Save the file with ctrl+x. As you can see we are using hostnames instead of IPs and the Glances webserver port – 61208. There are four HTML IFRAMES, one for each cluster node. Change the height and width values so that the iframes will fill your screen.



Now just one more thing to do. Add the following line to each /etc/rc.local file of your cluster nodes:

glances -w --theme-white --process-short-name --hide-kernel-threads --fs-free-space --disable-irq --disable-raid --disable-folder --disable-swap

This tells Glances to start at boot as a webserver, to use the white theme, trim the process list width it displays and hide a few things that a Raspberry Pi does not need or that you would rarely use: RAID information, IRQ information, certain folder information, SWAP and kernel thread information. This is so that after you reboot your cluster and access the first node’s address through a web browser, the IFRAMES would be able to fit all relevant information in their respective windows.

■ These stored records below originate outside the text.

-- pv_equiv track=rewrite | github.com/snaptoolkit/snapctx | src/snapctx/api/_cross_package.py | _candidate_qnames
-- ===== SOURCE A (Python) =====
-- def _candidate_qnames(in_pkg_module: str, chain: list[str]) -> list[str]:
--     """Generate qname shapes to try for a (module, dotted-name-chain) target.
--
--     The qname grammar is ``<module>:<member.path>``; given a chain of N
--     parts, we don't statically know which prefix is part of the module
--     path vs the member path. Enumerate progressively: at split index
--     ``i``, parts ``[:i]`` extend the module and parts ``[i:]`` form the
--     member. The caller checks each candidate against the package's
--     symbols table.
--     """
--     if not chain:
--         # Imported the package or module itself with no further access.
--         return [f"{in_pkg_module}:"] if in_pkg_module else [":"]
--     out: list[str] = []
--     for i in range(len(chain)):
--         mod_extra = ".".join(chain[:i])
--         member = ".".join(chain[i:])
--         if mod_extra:
--             mod = f"{in_pkg_module}.{mod_extra}" if in_pkg_module else mod_extra
--         else:
--             mod = in_pkg_module
--         out.append(f"{mod}:{member}")
--     return out
-- ===== SOURCE B (Python) =====
-- def _candidate_qnames(in_pkg_module: str, chain: list[str]) -> list[str]:
--     """Join the chain once, then produce each candidate by slicing the joined
--     string at successive dot positions instead of re-joining both halves per index."""
--     if not chain:
--         return [f"{in_pkg_module}:"] if in_pkg_module else [":"]
--     full = ".".join(chain)
--     return [f"{in_pkg_module}:{full}"] + _tail_candidates(in_pkg_module, full, len(chain[0]), chain[1:])
--
--
-- def _tail_candidates(base: str, full: str, pos: int, rest: list[str]) -> list[str]:
--     if not rest:
--         return []
--     mod_extra = full[:pos]
--     member = full[pos + 1:]
--     if mod_extra:
--         mod = f"{base}.{mod_extra}" if base else mod_extra
--     else:
--         mod = base
--     return [f"{mod}:{member}"] + _tail_candidates(base, full, pos + 1 + len(rest[0]), rest[1:])
-- ===== Notes on version B (the rewrite author's own statement) =====
-- stated objective: alternative
-- what changed: B joins the chain into one dotted string once and produces every candidate by slicing that string at successive dot positions (tracked incrementally by a recursive helper), instead of re-slicing the chain and re-joining both halves at every split index.
import Mathlib
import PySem

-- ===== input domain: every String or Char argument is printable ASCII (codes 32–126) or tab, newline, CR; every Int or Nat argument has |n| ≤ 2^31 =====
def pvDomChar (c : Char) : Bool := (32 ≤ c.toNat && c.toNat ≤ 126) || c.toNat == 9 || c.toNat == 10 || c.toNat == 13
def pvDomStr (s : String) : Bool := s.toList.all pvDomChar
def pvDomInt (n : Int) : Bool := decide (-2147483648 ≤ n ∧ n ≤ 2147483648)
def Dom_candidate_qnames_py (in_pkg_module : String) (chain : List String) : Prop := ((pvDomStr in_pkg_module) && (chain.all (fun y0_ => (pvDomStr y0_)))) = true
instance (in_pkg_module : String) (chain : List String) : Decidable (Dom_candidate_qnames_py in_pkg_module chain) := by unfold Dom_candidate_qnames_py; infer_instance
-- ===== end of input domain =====

-- B joins the chain once and slices the joined string at successive dot positions,
-- instead of re-joining both halves of the chain at every split index (objective: alternative decomposition).

-- ===== PORT A =====
-- literal transliteration of A: for each i in range(len(chain)), re-join chain[:i] and chain[i:]
def candidate_qnames_py (in_pkg_module : String) (chain : List String) : List String :=
  if chain = [] then
    (if in_pkg_module ≠ "" then [in_pkg_module ++ ":"] else [":"])
  else
    (PySem.List.pyRange 0 (chain.length : Int) 1).foldl (fun out i =>
      let mod_extra := PySem.Str.join "." (PySem.List.slice chain none (some i))
      let member := PySem.Str.join "." (PySem.List.slice chain (some i) none)
      let mod := if mod_extra ≠ "" then
          (if in_pkg_module ≠ "" then in_pkg_module ++ "." ++ mod_extra else mod_extra)
        else in_pkg_module
      out ++ [mod ++ ":" ++ member]) []

-- ===== PORT B =====
-- literal transliteration of B's helper _tail_candidates: slice the precomputed joined string
def pvTailCandidates (base full : String) (pos : Int) (rest : List String) : List String :=
  match rest with
  | [] => []
  | r :: rs =>
    let mod_extra := PySem.Str.slice full none (some pos)
    let member := PySem.Str.slice full (some (pos + 1)) none
    let mod := if mod_extra ≠ "" then
        (if base ≠ "" then base ++ "." ++ mod_extra else mod_extra)
      else base
    (mod ++ ":" ++ member) :: pvTailCandidates base full (pos + 1 + PySem.Str.len r) rs

def candidate_qnames_py_alt (in_pkg_module : String) (chain : List String) : List String :=
  match chain with
  | [] => (if in_pkg_module ≠ "" then [in_pkg_module ++ ":"] else [":"])
  | c0 :: rest =>
    let full := PySem.Str.join "." chain
    (in_pkg_module ++ ":" ++ full) :: pvTailCandidates in_pkg_module full (PySem.Str.len c0) rest

-- ===== PRECONDITION & SPEC =====
def Spec_candidate_qnames_py (in_pkg_module : String) (chain : List String) (out : List String) : Prop := out = candidate_qnames_py_alt in_pkg_module chain
instance (in_pkg_module : String) (chain : List String) (out : List String) : Decidable (Spec_candidate_qnames_py in_pkg_module chain out) := by unfold Spec_candidate_qnames_py; infer_instance

-- ===== CLAIM (what is proved, stated in full; the proofs are below) =====
def Claim_equal_candidate_qnames_py : Prop := ∀ (in_pkg_module : String) (chain : List String), Dom_candidate_qnames_py in_pkg_module chain → Spec_candidate_qnames_py in_pkg_module chain (candidate_qnames_py in_pkg_module chain)

-- ===== LEMMAS AND PROOFS =====

theorem pv_strings_ext (s t : String) (h : s.toList = t.toList) : s = t := by
  have := congrArg String.ofList h
  simpa using this

-- join over a split chain, both halves nonempty
theorem pv_join_append (sep : List Char) (l1 l2 : List (List Char)) (h1 : l1 ≠ []) (h2 : l2 ≠ []) :
    PySem.Chars.join sep (l1 ++ l2) = PySem.Chars.join sep l1 ++ sep ++ PySem.Chars.join sep l2 := by
  induction l1 with
  | nil => exact absurd rfl h1
  | cons a l1' ih =>
    cases l1' with
    | nil =>
      cases l2 with
      | nil => exact absurd rfl h2
      | cons b l2' =>
        simp [PySem.Chars.join_cons_cons, PySem.Chars.join_singleton]
    | cons a2 l1'' =>
      have ih' := ih (by simp)
      simp only [List.cons_append] at ih'
      have e1 : (a :: a2 :: l1'') ++ l2 = a :: a2 :: (l1'' ++ l2) := by simp
      rw [e1, PySem.Chars.join_cons_cons, ih', PySem.Chars.join_cons_cons]
      simp [List.append_assoc]

-- A's accumulator loop is a map
theorem pv_foldl_app {α β : Type} (f : α → β) (l : List α) (init : List β) :
    l.foldl (fun out i => out ++ [f i]) init = init ++ l.map f := by
  induction l generalizing init with
  | nil => simp
  | cons a l ih => simp [ih]

-- the element A emits at split index k
def pvElem (m : String) (chain : List String) (k : Nat) : String :=
  let mod_extra := PySem.Str.join "." (chain.take k)
  let member := PySem.Str.join "." (chain.drop k)
  let mod := if mod_extra ≠ "" then
      (if m ≠ "" then m ++ "." ++ mod_extra else mod_extra)
    else m
  mod ++ ":" ++ member

-- slicing the full join at the boundary after `pre` recovers both joins
theorem pv_slice_take (pre rest : List String) (h1 : pre ≠ []) (h2 : rest ≠ []) :
    PySem.Str.slice (PySem.Str.join "." (pre ++ rest)) none
      (some ((PySem.Chars.join ['.'] (pre.map String.toList)).length : Int))
      = PySem.Str.join "." pre := by
  apply pv_strings_ext
  rw [PySem.Str.toList_slice]
  simp only [PySem.Chars.slice_eq_listSlice, PySem.List.slice_to_natCast]
  rw [PySem.Str.toList_join, PySem.Str.toList_join, List.map_append]
  have hdot : String.toList "." = ['.'] := by simp
  rw [hdot, pv_join_append _ _ _ (by simpa using h1) (by simpa using h2)]
  rw [List.append_assoc, List.take_left]

theorem pv_slice_drop (pre rest : List String) (h1 : pre ≠ []) (h2 : rest ≠ []) :
    PySem.Str.slice (PySem.Str.join "." (pre ++ rest))
      (some (((PySem.Chars.join ['.'] (pre.map String.toList)).length : Int) + 1)) none
      = PySem.Str.join "." rest := by
  apply pv_strings_ext
  rw [PySem.Str.toList_slice]
  have hcast : (((PySem.Chars.join ['.'] (pre.map String.toList)).length : Int) + 1)
      = (((PySem.Chars.join ['.'] (pre.map String.toList)).length + 1 : Nat) : Int) := by
    push_cast; ring
  rw [hcast]
  simp only [PySem.Chars.slice_eq_listSlice, PySem.List.slice_from_natCast]
  rw [PySem.Str.toList_join, PySem.Str.toList_join, List.map_append]
  have hdot : String.toList "." = ['.'] := by simp
  rw [hdot, pv_join_append _ _ _ (by simpa using h1) (by simpa using h2)]
  have hgrp : PySem.Chars.join ['.'] (pre.map String.toList) ++ ['.']
        ++ PySem.Chars.join ['.'] (rest.map String.toList)
      = (PySem.Chars.join ['.'] (pre.map String.toList) ++ ['.'])
        ++ PySem.Chars.join ['.'] (rest.map String.toList) := by
    rw [List.append_assoc]
  rw [hgrp]
  have hlen : (PySem.Chars.join ['.'] (pre.map String.toList)).length + 1
      = (PySem.Chars.join ['.'] (pre.map String.toList) ++ ['.']).length := by simp
  rw [hlen, List.drop_left]

-- B's tail recursion produces exactly A's elements at indices pre.length, pre.length+1, …
theorem pv_tail_spec (m : String) (rest : List String) : ∀ (pre : List String), pre ≠ [] →
    pvTailCandidates m (PySem.Str.join "." (pre ++ rest))
      ((PySem.Chars.join ['.'] (pre.map String.toList)).length : Int) rest
      = (List.range rest.length).map (fun k => pvElem m (pre ++ rest) (pre.length + k)) := by
  induction rest with
  | nil => intro pre _; simp [pvTailCandidates]
  | cons r rs ih =>
    intro pre hpre
    rw [pvTailCandidates]
    have hr : (r :: rs : List String) ≠ [] := by simp
    rw [pv_slice_take pre (r :: rs) hpre hr, pv_slice_drop pre (r :: rs) hpre hr]
    have hpos : ((PySem.Chars.join ['.'] (pre.map String.toList)).length : Int) + 1 + PySem.Str.len r
        = ((PySem.Chars.join ['.'] ((pre ++ [r]).map String.toList)).length : Int) := by
      rw [List.map_append, pv_join_append _ _ _ (by simpa using hpre) (by simp)]
      simp only [List.map_cons, List.map_nil, PySem.Chars.join_singleton]
      rw [PySem.Str.len_eq]
      simp only [List.length_append, List.length_cons, List.length_nil]
      push_cast; ring
    have hchain : pre ++ r :: rs = (pre ++ [r]) ++ rs := by simp
    rw [hpos, hchain, ih (pre ++ [r]) (by simp)]
    have hhead : pvElem m ((pre ++ [r]) ++ rs) pre.length
        = (let mod_extra := PySem.Str.join "." pre
           let mod := if mod_extra ≠ "" then
               (if m ≠ "" then m ++ "." ++ mod_extra else mod_extra)
             else m
           mod ++ ":" ++ PySem.Str.join "." (r :: rs)) := by
      simp only [pvElem]
      rw [List.append_assoc, List.take_left, List.drop_left]
      simp only [List.singleton_append]
    rw [List.length_cons, List.range_succ_eq_map]
    simp only [List.map_cons, List.map_map]
    refine List.cons_eq_cons.mpr ⟨?_, ?_⟩
    · exact hhead.symm
    · apply List.map_congr_left
      intro k _
      simp only [Function.comp]
      refine congrArg₂ (pvElem m) ?_ ?_
      · simp
      · simp only [List.length_append, List.length_cons, List.length_nil]
        omega

-- A's output as a map of pvElem
theorem pv_A_eq_map (m : String) (chain : List String) (h : chain ≠ []) :
    candidate_qnames_py m chain = (List.range chain.length).map (pvElem m chain) := by
  rw [candidate_qnames_py, if_neg h, PySem.List.pyRange_one, List.foldl_map, pv_foldl_app]
  simp only [List.nil_append]
  have h0 : (((chain.length : Int)) - 0).toNat = chain.length := by omega
  rw [h0]
  apply List.map_congr_left
  intro k hk
  have e : (0 : Int) + (k : Int) = ((k : Nat) : Int) := by simp
  rw [e, PySem.List.slice_to_natCast, PySem.List.slice_from_natCast]
  rfl

-- ===== VERDICT (by name: the statement is the Claim_ definition above) =====
theorem candidate_qnames_py_spec : Claim_equal_candidate_qnames_py := by
  intro m chain _
  unfold Spec_candidate_qnames_py
  cases chain with
  | nil => rfl
  | cons c0 rest =>
    rw [pv_A_eq_map m (c0 :: rest) (by simp), candidate_qnames_py_alt]
    simp only [List.length_cons, List.range_succ_eq_map, List.map_cons, List.map_map]
    refine List.cons_eq_cons.mpr ⟨?_, ?_⟩
    · -- head: split index 0
      have h0 : PySem.Str.join "." ([] : List String) = "" := by
        apply pv_strings_ext
        rw [PySem.Str.toList_join]
        simp [PySem.Chars.join_nil]
      simp [pvElem, h0]
    · have hlen : PySem.Str.len c0
          = ((PySem.Chars.join ['.'] ([c0].map String.toList)).length : Int) := by
        simp [PySem.Str.len_eq, PySem.Chars.join_singleton]
      have hfull : (c0 :: rest : List String) = [c0] ++ rest := by simp
      calc List.map (pvElem m (c0 :: rest) ∘ Nat.succ) (List.range rest.length)
          = List.map (fun k => pvElem m ([c0] ++ rest) ([c0].length + k))
              (List.range rest.length) := by
            apply List.map_congr_left
            intro k _
            simp only [Function.comp, List.singleton_append, List.length_cons, List.length_nil]
            refine congrArg₂ (pvElem m) rfl ?_
            omega
        _ = pvTailCandidates m (PySem.Str.join "." ([c0] ++ rest))
              ((PySem.Chars.join ['.'] ([c0].map String.toList)).length : Int) rest :=
            (pv_tail_spec m rest [c0] (by simp)).symm
        _ = pvTailCandidates m (PySem.Str.join "." (c0 :: rest)) (PySem.Str.len c0) rest := by
            rw [hlen, hfull]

You can further decide how the Glances webserver webpages display information by editing their respective CSS file located at /usr/lib/python3/dist-packages/glances/outputs/static/public/css/style.css. Font size, font type, colors – all can be customized here to make the cluster information webpage prettier.

Conclusion

Glances is a great way to get relevant information out of your cluster. If you use the IFRAME webpage method you can visit the cluster information page at any time and see how all the nodes are performing in one browser window. Or you can use the ncurses interface in a Terminal screen to view the same information. Glances is highly customizable and highly useful when you are using a cluster, be it a small one made out of Raspberry Pi’s.

Appendix

There are no limits. In case the 4 node Raspberry PI cluster is not up your satisfaction you can always add more nodes any time.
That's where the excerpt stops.